Graham mentioned his meeting Albert Einstein, and how Einstein too saw the problem of real evil:

“Einstein made this statement: ‘It’s easier to denature plutonium than to denature the evil spirit of man.’”

He shows that beneficial technology can be used for remarkable evil. Technology can be twisted to into something corrupting. Graham noted the early internet and viruses as examples – 20 years later, I’d say it’s worse than that: I am thinking of internet porn, the objectification of women enabled by it (and the corresponding bad fruit of rampant sexual misconduct we are experiencing today), blackmailing ransomware attacks, digital theft, online harassment that has caused people to commit suicide, and the nasty verbal abuse enabled by the anonymity of the web.

Technology is great, but can be used for great evil, Graham says.

The problem is not technology. The problem is the person using it. King David said he knew the depths of his own soul. He couldn’t free himself from his personal problems and evils that included even murder and adultery.

Graham says our heart and our soul is something not measured by science, not addressed by medicine, left untouched by technology.

“And it yearns for God, and something more than technology. And it’s that part of you that yearns for meaning in life, and it seeks for something beyond this life. It’s part of you that yearns for God.”

It was Graham’s yearning for God that led him, in the early 1950s, to desegregate the churches and assemblies where he was speaking. At one notable event, Graham himself walked down and cut the ropes segregating the white and black sections of the audience, and told the people that Christianity is neither white nor black, and that the Messiah is Lord over all.

Graham’s own death today, remarkably, revealed the hearts of people, some for good, some for evil.

While past US Presidents praised Graham, others showed utter contempt:

Why the hate? Evil hearts.

Some folks, particularly secular leftists, felt condemned by Billy Graham’s Bible-based preaching. While Graham boldly preached in the 1950s that “there is no Biblical basis for segregation”, it’s with that same boldness he consistently spoke against sexual immorality as defined by the same Bible: adultery, promiscuity, and homosexuality.

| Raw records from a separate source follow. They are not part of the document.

-- pv_equiv track=rewrite | github.com/therealkraus/learning | python/labs109.py | can_balance
-- ===== SOURCE A (Python) =====
-- def can_balance(items):
--     s = 0
--     for pos in range(len(items)):
--         for j, item in enumerate(items):
--             s += item * (j - pos)
--         if s == 0:
--             return pos
--         else:
--             s = 0
--     return -1
-- ===== SOURCE B (Python) =====
-- def can_balance(items):
--     W = sum(items)
--     M = sum(j * x for j, x in enumerate(items))
--     if W == 0:
--         return 0 if M == 0 and items else -1
--     q, r = divmod(M, W)
--     return q if r == 0 and 0 <= q < len(items) else -1
-- ===== Notes on version B (the rewrite author's own statement) =====
-- stated objective: faster
-- what changed: A rescans the whole list for every candidate pivot (nested loops); B computes total weight W and total moment M in one pass and obtains the unique pivot as divmod(M, W) in closed form.
import Mathlib
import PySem

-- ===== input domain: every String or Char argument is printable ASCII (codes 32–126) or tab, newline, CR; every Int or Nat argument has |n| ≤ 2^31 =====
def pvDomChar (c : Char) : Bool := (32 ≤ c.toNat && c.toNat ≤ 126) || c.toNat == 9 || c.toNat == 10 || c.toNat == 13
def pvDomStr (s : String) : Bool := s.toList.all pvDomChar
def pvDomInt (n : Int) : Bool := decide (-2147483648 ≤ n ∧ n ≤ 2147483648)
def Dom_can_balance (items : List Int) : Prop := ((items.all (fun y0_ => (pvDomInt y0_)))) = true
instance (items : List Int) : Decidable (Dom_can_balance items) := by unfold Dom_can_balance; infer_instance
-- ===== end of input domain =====

-- B replaces A's quadratic pivot scan with one pass computing total weight W and moment M,
-- then reads the pivot off as M // W in closed form (objective: faster, asymptotic).


-- ===== PORT A =====
-- inner loop: for j, item in enumerate(items): s += item * (j - pos)
def pvInnerA (items : List Int) (pos : Int) : Int :=
  (PySem.List.enumerate items).foldl (fun s ji => s + ji.2 * (ji.1 - pos)) 0

-- outer loop over range(len(items)) with early return
def pvLoopA (items : List Int) : List Int → Int
  | [] => -1
  | p :: rest => if pvInnerA items p = 0 then p else pvLoopA items rest

def can_balance (items : List Int) : Int :=
  pvLoopA items (PySem.List.pyRange 0 items.length 1)

-- ===== PORT B =====
def can_balance_alt (items : List Int) : Int :=
  let W := items.sum
  let M := ((PySem.List.enumerate items).map (fun ji => ji.1 * ji.2)).sum
  if W = 0 then
    (if M = 0 ∧ items ≠ [] then 0 else -1)
  else
    match PySem.Int.divmod? M W with
    | some (q, r) => if r = 0 ∧ 0 ≤ q ∧ q < (items.length : Int) then q else -1
    | none => -1

-- ===== PRECONDITION & SPEC =====
def Spec_can_balance (items : List Int) (out : Int) : Prop := out = can_balance_alt items
instance (items : List Int) (out : Int) : Decidable (Spec_can_balance items out) := by unfold Spec_can_balance; infer_instance

-- ===== CLAIM (what is proved, stated in full; the proofs are below) =====
def Claim_equal_can_balance : Prop := ∀ (items : List Int), Dom_can_balance items → Spec_can_balance items (can_balance items)

-- ===== LEMMAS AND PROOFS =====

-- the inner torque sum in closed form: M - pos * W
theorem pvInnerA_eq (items : List Int) (pos : Int) :
    pvInnerA items pos
      = ((PySem.List.enumerate items).map (fun ji => ji.1 * ji.2)).sum - pos * items.sum := by
  unfold pvInnerA
  rw [PySem.List.foldl_add]
  have key : ∀ (l : List (Int × Int)),
      (l.map (fun ji => ji.2 * (ji.1 - pos))).sum
        = (l.map (fun ji => ji.1 * ji.2)).sum - pos * (l.map (·.2)).sum := by
    intro l
    induction l with
    | nil => simp
    | cons h t ih => simp [ih]; ring
  have := key (PySem.List.enumerate items)
  rw [PySem.List.map_snd_enumerate] at this
  simpa using this

-- if no position balances, the scan returns -1
theorem pvLoopA_none (items : List Int) (ps : List Int)
    (h : ∀ p ∈ ps, pvInnerA items p ≠ 0) : pvLoopA items ps = -1 := by
  induction ps with
  | nil => rfl
  | cons p rest ih =>
    simp only [pvLoopA]
    rw [if_neg (h p (by simp))]
    exact ih (fun x hx => h x (by simp [hx]))

-- with a unique balancing position q, the scan returns q iff q is in the scanned list
theorem pvLoopA_unique (items : List Int) (q : Int) (ps : List Int)
    (h : ∀ p, pvInnerA items p = 0 ↔ p = q) :
    pvLoopA items ps = if q ∈ ps then q else -1 := by
  induction ps with
  | nil => rfl
  | cons p rest ih =>
    simp only [pvLoopA]
    by_cases hp : pvInnerA items p = 0
    · have : p = q := (h p).mp hp
      subst this
      simp [hp]
    · have hpq : p ≠ q := fun e => hp ((h p).mpr e)
      rw [if_neg hp, ih]
      simp [List.mem_cons, hpq.symm]

-- ===== VERDICT (by name: the statement is the Claim_ definition above) =====
theorem can_balance_spec : Claim_equal_can_balance := by
  intro items _
  unfold Spec_can_balance can_balance can_balance_alt
  set W := items.sum with hW
  set M := ((PySem.List.enumerate items).map (fun ji => ji.1 * ji.2)).sum with hM
  simp only
  by_cases hW0 : W = 0
  · rw [if_pos hW0]
    by_cases hM0 : M = 0
    · -- every position balances
      rcases items with _ | ⟨x, xs⟩
      · simp [pvLoopA, hM0]
      · have hlen : (0:Int) < ((x :: xs).length : Int) := by
          simp
        rw [PySem.List.pyRange_one_cons hlen, pvLoopA]
        rw [if_pos (by rw [pvInnerA_eq, ← hM, ← hW, hM0, hW0]; ring)]
        simp [hM0]
    · -- no position balances: inner sum is always M ≠ 0
      rw [if_neg (by simp [hM0])]
      exact pvLoopA_none items _ (fun p _ => by
        rw [pvInnerA_eq, ← hM, ← hW, hW0]; simpa using hM0)
  · rw [if_neg hW0]
    have hdm : PySem.Int.divmod? M W
        = some (PySem.Int.floordiv M W, PySem.Int.mod M W) := by
      simp [PySem.Int.divmod?, hW0, PySem.Int.floordiv, PySem.Int.mod]
    rw [hdm]
    by_cases hr : PySem.Int.mod M W = 0
    · -- unique balancing position q = M // W
      have hdvd : W ∣ M := (PySem.Int.mod_eq_zero_iff_dvd M W).mp hr
      set q := PySem.Int.floordiv M W with hq
      have hqW : q * W = M := by
        have := PySem.Int.floordiv_mul_add_mod M W
        rw [hr] at this; simpa [← hq] using this
      have huniq : ∀ p, pvInnerA items p = 0 ↔ p = q := by
        intro p
        rw [pvInnerA_eq, ← hM, ← hW]
        constructor
        · intro h0
          have : p * W = M := by linarith
          have : p * W = q * W := by rw [this, hqW]
          exact mul_right_cancel₀ hW0 this
        · intro h; subst h; rw [← hqW]; ring
      rw [pvLoopA_unique items q _ huniq]
      by_cases hqin : (0:Int) ≤ q ∧ q < (items.length : Int)
      · rw [if_pos (PySem.List.mem_pyRange_one.mpr ⟨hqin.1, hqin.2⟩)]
        simp [hr, hqin]
      · rw [if_neg (fun hmem => hqin ⟨(PySem.List.mem_pyRange_one.mp hmem).1,
          (PySem.List.mem_pyRange_one.mp hmem).2⟩)]
        simp only [hr]
        rw [if_neg (by tauto)]
    · -- W does not divide M: no position balances
      rw [pvLoopA_none items _ (fun p _ => by
        rw [pvInnerA_eq, ← hM, ← hW]
        intro h0
        exact hr ((PySem.Int.mod_eq_zero_iff_dvd M W).mpr ⟨p, by linarith⟩))]
      simp [hr]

For this, some on the left demonize him and celebrate his death today.

Celebrating the death of a righteous man is, well, wicked.

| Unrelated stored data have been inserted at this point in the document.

-- pv_equiv track=rewrite | github.com/spriteboysz/LeetcodePython | LCP/LCS 01. 下载插件.py | leastMinutes
-- ===== SOURCE A (Python) =====
-- def leastMinutes(n: int) -> int:
--     minimum, speed = 1, 1
--     while n > 0:
--         if n > speed:
--             minimum += 1
--             speed *= 2
--         else:
--             return minimum
-- ===== SOURCE B (Python) =====
-- def leastMinutes(n: int) -> int:
--     return (n - 1).bit_length() + 1
-- ===== Notes on version B (the rewrite author's own statement) =====
-- stated objective: simpler
-- what changed: Replaced the speed-doubling while loop with the closed form (n-1).bit_length() + 1, a single arithmetic expression with no loop or accumulator.
-- outside the precondition, e.g. on leastMinutes(0): A returns None, B returns 2; on leastMinutes(-3): A returns None, B returns 4
import Mathlib
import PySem

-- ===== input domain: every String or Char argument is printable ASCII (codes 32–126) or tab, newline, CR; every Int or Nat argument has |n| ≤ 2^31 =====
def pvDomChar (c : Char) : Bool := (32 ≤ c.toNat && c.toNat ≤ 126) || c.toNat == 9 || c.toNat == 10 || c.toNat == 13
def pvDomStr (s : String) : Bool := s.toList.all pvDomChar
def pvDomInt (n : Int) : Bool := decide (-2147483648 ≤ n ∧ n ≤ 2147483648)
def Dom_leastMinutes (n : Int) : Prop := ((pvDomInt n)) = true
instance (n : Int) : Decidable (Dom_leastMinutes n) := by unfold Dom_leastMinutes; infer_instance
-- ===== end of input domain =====

-- B replaces A's speed-doubling loop with the closed form (n-1).bit_length() + 1 (objective: simpler).

-- ===== PORT A =====
-- the while loop; fuel is only a totality device (speed doubles, so n.natAbs steps always suffice
-- for n ≥ 1; the 0 at fuel exhaustion and at loop fall-through is never reached inside Pre_).
def leastMinutesLoop : Nat → Int → Int → Int → Int
  | 0, _, _, _ => 0
  | f + 1, n, minimum, speed =>
    if n > 0 then
      if n > speed then leastMinutesLoop f n (minimum + 1) (speed * 2)
      else minimum
    else 0

def leastMinutes (n : Int) : Int := leastMinutesLoop (n.natAbs + 1) n 1 1

-- ===== PORT B =====
-- Python int.bit_length (uses the absolute value; bit_length 0 = 0)
def pyBitLength (k : Int) : Int := if k = 0 then 0 else ((Nat.log2 k.natAbs : Nat) : Int) + 1

def leastMinutes_alt (n : Int) : Int := pyBitLength (n - 1) + 1

-- ===== PRECONDITION & SPEC =====
-- Pre_ excludes n ≤ 0, where A's loop body never runs and A falls through returning None, not an int.
def Pre_leastMinutes (n : Int) : Prop := 1 ≤ n
instance (n : Int) : Decidable (Pre_leastMinutes n) := by unfold Pre_leastMinutes; infer_instance
def pvWitness_leastMinutes : Int := (5)

def Spec_leastMinutes (n : Int) (out : Int) : Prop := out = leastMinutes_alt n
instance (n : Int) (out : Int) : Decidable (Spec_leastMinutes n out) := by unfold Spec_leastMinutes; infer_instance

-- ===== CLAIM (what is proved, stated in full; the proofs are below) =====
def Claim_equal_leastMinutes : Prop := ∀ (n : Int), Dom_leastMinutes n → Pre_leastMinutes n → Spec_leastMinutes n (leastMinutes n)

-- ===== LEMMAS AND PROOFS =====

-- bit_length of a Nat
def bl0 (a : Nat) : Nat := if a = 0 then 0 else Nat.log2 a + 1

lemma bl0_le_iff (a k : Nat) : bl0 a ≤ k ↔ a < 2 ^ k := by
  unfold bl0
  split_ifs with h
  · subst h
    simp
  · rw [Nat.succ_le_iff]
    exact Nat.log2_lt h

lemma loop_eq (f : Nat) : ∀ (k : Nat) (n m : Int), 1 ≤ n → n ≤ ((2 ^ (k + f) : Nat) : Int) →
    leastMinutesLoop (f + 1) n m ((2 ^ k : Nat) : Int) = m + max 0 ((bl0 (n - 1).natAbs : Int) - k) := by
  induction f with
  | zero =>
    intro k n m h1 h2
    rw [Nat.add_zero] at h2
    have hb : bl0 (n - 1).natAbs ≤ k := by
      rw [bl0_le_iff]
      generalize hp : (2 ^ k : Nat) = p at *
      omega
    have hle : ¬ n > ((2 ^ k : Nat) : Int) := by omega
    unfold leastMinutesLoop
    simp only [if_pos (show n > 0 by omega), if_neg hle]
    omega
  | succ f ih =>
    intro k n m h1 h2
    unfold leastMinutesLoop
    simp only [if_pos (show n > 0 by omega)]
    by_cases hc : n > ((2 ^ k : Nat) : Int)
    · rw [if_pos hc]
      have hsp : ((2 ^ k : Nat) : Int) * 2 = ((2 ^ (k + 1) : Nat) : Int) := by
        push_cast; ring
      rw [hsp, ih (k + 1) n (m + 1) h1 (by rw [show k + 1 + f = k + (f + 1) by omega]; exact h2)]
      have hb : ¬ bl0 (n - 1).natAbs ≤ k := by
        rw [bl0_le_iff]
        generalize hp : (2 ^ k : Nat) = p at *
        omega
      omega
    · rw [if_neg hc]
      have hb : bl0 (n - 1).natAbs ≤ k := by
        rw [bl0_le_iff]
        generalize hp : (2 ^ k : Nat) = p at *
        omega
      omega

lemma alt_eq_bl0 (n : Int) (h1 : 1 ≤ n) :
    leastMinutes_alt n = (bl0 (n - 1).natAbs : Int) + 1 := by
  unfold leastMinutes_alt pyBitLength bl0
  by_cases h : n - 1 = 0
  · simp [h]
  · rw [if_neg h, if_neg (show ¬ (n - 1).natAbs = 0 by omega)]
    push_cast; ring

-- ===== VERDICT (by name: the statement is the Claim_ definition above) =====
theorem leastMinutes_spec : Claim_equal_leastMinutes := by
  intro n _ hpre
  unfold Spec_leastMinutes leastMinutes
  have hpow : n ≤ ((2 ^ (0 + n.natAbs) : Nat) : Int) := by
    rw [Nat.zero_add]
    have := Nat.lt_two_pow_self (n := n.natAbs)
    omega
  have h := loop_eq n.natAbs 0 n 1 hpre hpow
  rw [show ((2 ^ 0 : Nat) : Int) = 1 by norm_num] at h
  rw [h, alt_eq_bl0 n hpre]
  omega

This is the same wickedness of the human heart that is left unaddressed by science, technology, and medicine.

What addresses human evil?

God gives a tangible way to solve evil. It’s not easy. It’s not glamorous.

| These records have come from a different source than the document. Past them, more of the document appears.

-- pv_equiv track=rewrite | github.com/wstanford-wastelinq/wastelinq-portal-automation | WASTELINQ-Portal-Automation/portals/mapping_scripts/tradebe_mapping.py | _determine_physical_state
-- ===== SOURCE A (Python) =====
-- from typing import Dict, Any, List, Optional, Tuple
--
-- def _determine_physical_state(data: Dict[str, Any]) -> str:
--
--     def is_true(value: Any) -> bool:
--         """Helper function to check if a value represents True"""
--         if isinstance(value, bool):
--             return value
--         if isinstance(value, str):
--             return value.upper() in ('TRUE', 'YES', '1')
--         return False
--
--     states = {
--         "SOLID": is_true(data.get("PCPhysicalStateSolid2")),
--         "LIQUID": is_true(data.get("PCPPhysicalStateLiquid2")),
--         "SLUDGE": is_true(data.get("PCPPhysicalStateSludge2")),
--         "GAS": is_true(data.get("PCPPhysicalStateGas2"))
--     }
--
--     true_states = [state for state, value in states.items() if value]
--
--     # If no states are True, return empty string
--     if not true_states:
--         return ""
--
--     # If multiple states are True, prioritize in this order
--     priority_order = ["LIQUID", "SLUDGE", "SOLID", "GAS"]
--     for state in priority_order:
--         if state in true_states:
--             return state
--
--     # If none of the priority states match, return the first true state
--     return true_states[0]
-- ===== SOURCE B (Python) =====
-- def _determine_physical_state(data):
--
--     def is_true(value):
--         """Helper function to check if a value represents True"""
--         if isinstance(value, bool):
--             return value
--         if isinstance(value, str):
--             return value.upper() in ('TRUE', 'YES', '1')
--         return False
--
--     priority = [
--         ("LIQUID", "PCPPhysicalStateLiquid2"),
--         ("SLUDGE", "PCPPhysicalStateSludge2"),
--         ("SOLID", "PCPhysicalStateSolid2"),
--         ("GAS", "PCPPhysicalStateGas2"),
--     ]
--     for state, key in priority:
--         if is_true(data.get(key)):
--             return state
--     return ""
-- ===== Notes on version B (the rewrite author's own statement) =====
-- stated objective: simpler
-- what changed: Replaces the states dict, the true_states list comprehension and the two-stage membership/fallback logic with a single pass over an ordered (state, key) priority table, returning the first state whose flag is true.
import Mathlib
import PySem

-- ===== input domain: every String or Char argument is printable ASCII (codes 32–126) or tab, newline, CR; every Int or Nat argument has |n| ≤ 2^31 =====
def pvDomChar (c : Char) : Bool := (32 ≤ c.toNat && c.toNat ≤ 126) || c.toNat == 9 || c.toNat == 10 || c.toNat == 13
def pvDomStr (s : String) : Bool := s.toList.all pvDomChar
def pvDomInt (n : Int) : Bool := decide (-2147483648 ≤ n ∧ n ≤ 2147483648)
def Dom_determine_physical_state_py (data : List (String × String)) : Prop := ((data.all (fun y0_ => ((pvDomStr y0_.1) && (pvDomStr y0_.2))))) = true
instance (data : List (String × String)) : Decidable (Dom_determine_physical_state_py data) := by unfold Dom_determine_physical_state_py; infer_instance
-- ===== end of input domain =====

-- B replaces A's states dict + true_states list + membership/fallback logic with one pass over an ordered (state, key) priority table (objective: simpler).


-- ===== PORT A =====
-- A's nested is_true: values here are always str (possibly absent), so the bool branch never fires
def pvIsTrueA (value : Option String) : Bool :=
  match value with
  | none => false
  | some s =>
      let u := PySem.Str.upper s
      u == "TRUE" || u == "YES" || u == "1"

def determine_physical_state_py (data : List (String × String)) : String :=
  let d := PySem.Dict.mk data
  let states : PySem.Dict String Bool :=
    ((((PySem.Dict.empty).insert "SOLID" (pvIsTrueA (d.get? "PCPhysicalStateSolid2"))).insert
        "LIQUID" (pvIsTrueA (d.get? "PCPPhysicalStateLiquid2"))).insert
        "SLUDGE" (pvIsTrueA (d.get? "PCPPhysicalStateSludge2"))).insert
        "GAS" (pvIsTrueA (d.get? "PCPPhysicalStateGas2"))
  let true_states : List String := (states.items.filter (fun p => p.2)).map (fun p => p.1)
  match true_states with
  | [] => ""
  | t :: _ =>
      let priority_order : List String := ["LIQUID", "SLUDGE", "SOLID", "GAS"]
      match priority_order.find? (fun st => true_states.contains st) with
      | some st => st
      | none => t

-- ===== PORT B =====
-- B's is_true (same nested helper, kept separate for B's port)
def pvIsTrueB (value : Option String) : Bool :=
  match value with
  | none => false
  | some s =>
      let u := PySem.Str.upper s
      u == "TRUE" || u == "YES" || u == "1"

def determine_physical_state_py_alt (data : List (String × String)) : String :=
  let priority : List (String × String) :=
    [("LIQUID", "PCPPhysicalStateLiquid2"),
     ("SLUDGE", "PCPPhysicalStateSludge2"),
     ("SOLID", "PCPhysicalStateSolid2"),
     ("GAS", "PCPPhysicalStateGas2")]
  match priority.find? (fun p => pvIsTrueB ((PySem.Dict.mk data).get? p.2)) with
  | some p => p.1
  | none => ""

-- ===== PRECONDITION & SPEC =====
def Spec_determine_physical_state_py (data : List (String × String)) (out : String) : Prop := out = determine_physical_state_py_alt data
instance (data : List (String × String)) (out : String) : Decidable (Spec_determine_physical_state_py data out) := by unfold Spec_determine_physical_state_py; infer_instance

-- ===== CLAIM (what is proved, stated in full; the proofs are below) =====
def Claim_equal_determine_physical_state_py : Prop := ∀ (data : List (String × String)), Dom_determine_physical_state_py data → Spec_determine_physical_state_py data (determine_physical_state_py data)

-- ===== LEMMAS AND PROOFS =====
theorem pvIsTrue_eq (v : Option String) : pvIsTrueA v = pvIsTrueB v := rfl

-- ===== VERDICT (by name: the statement is the Claim_ definition above) =====
theorem determine_physical_state_py_spec : Claim_equal_determine_physical_state_py := by
  intro data _
  unfold Spec_determine_physical_state_py determine_physical_state_py determine_physical_state_py_alt
  simp only [pvIsTrue_eq]
  set d := PySem.Dict.mk data
  cases hS : pvIsTrueB (d.get? "PCPhysicalStateSolid2") <;>
  cases hL : pvIsTrueB (d.get? "PCPPhysicalStateLiquid2") <;>
  cases hSl : pvIsTrueB (d.get? "PCPPhysicalStateSludge2") <;>
  cases hG : pvIsTrueB (d.get? "PCPPhysicalStateGas2") <;>
    simp [PySem.Dict.insert, PySem.Dict.empty, List.find?, List.filter, hS, hL, hSl, hG]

Evil – the problem unaddressed by science, technology, and medicine – is addressed by God in this way: each person must acknowledge the evil he’s done.

That takes humility. Acknowledging your own faults before God and people. It’s good for the soul.

Then, that person asks for forgiveness – both of God and the persons wronged.

Then, that person makes restitution – both with God and the persons wronged.

Then, that person – now with a softened and humble attitude – changes his behavior. The person is transformed from a wicked person into someone who reflects God’s own character. An angry and abusive alcoholic becomes a gentle, soft-spoken and clear-minded light for humanity. A drug addict turns his life around. A man turns a corner in his life.

We’ve seen this happen a thousand times; it actually works. It’s King David’s repentance. It’s Paul life-turn-around. It’s the message of Jesus and the Hebrew Prophets. It’s a cure for the worst problem humanity has.

And Billy Graham preached that message his whole life. To paupers and Presidents. And to everyone that would listen.

"Someday you will read or hear that Billy Graham is dead. Don’t you believe a word of it. I shall be more alive than I am now. I will just have changed my address. I will have gone into the presence of God."

-Billy Graham

The world has lost – for now! – one of its greatest servants of God. His hope in the resurrection – a hope that Jews and Christians share – will one day be realized in full for the great Reverend Billy Graham. May his memory be a blessing for you as it is for me, fine Kineti reader.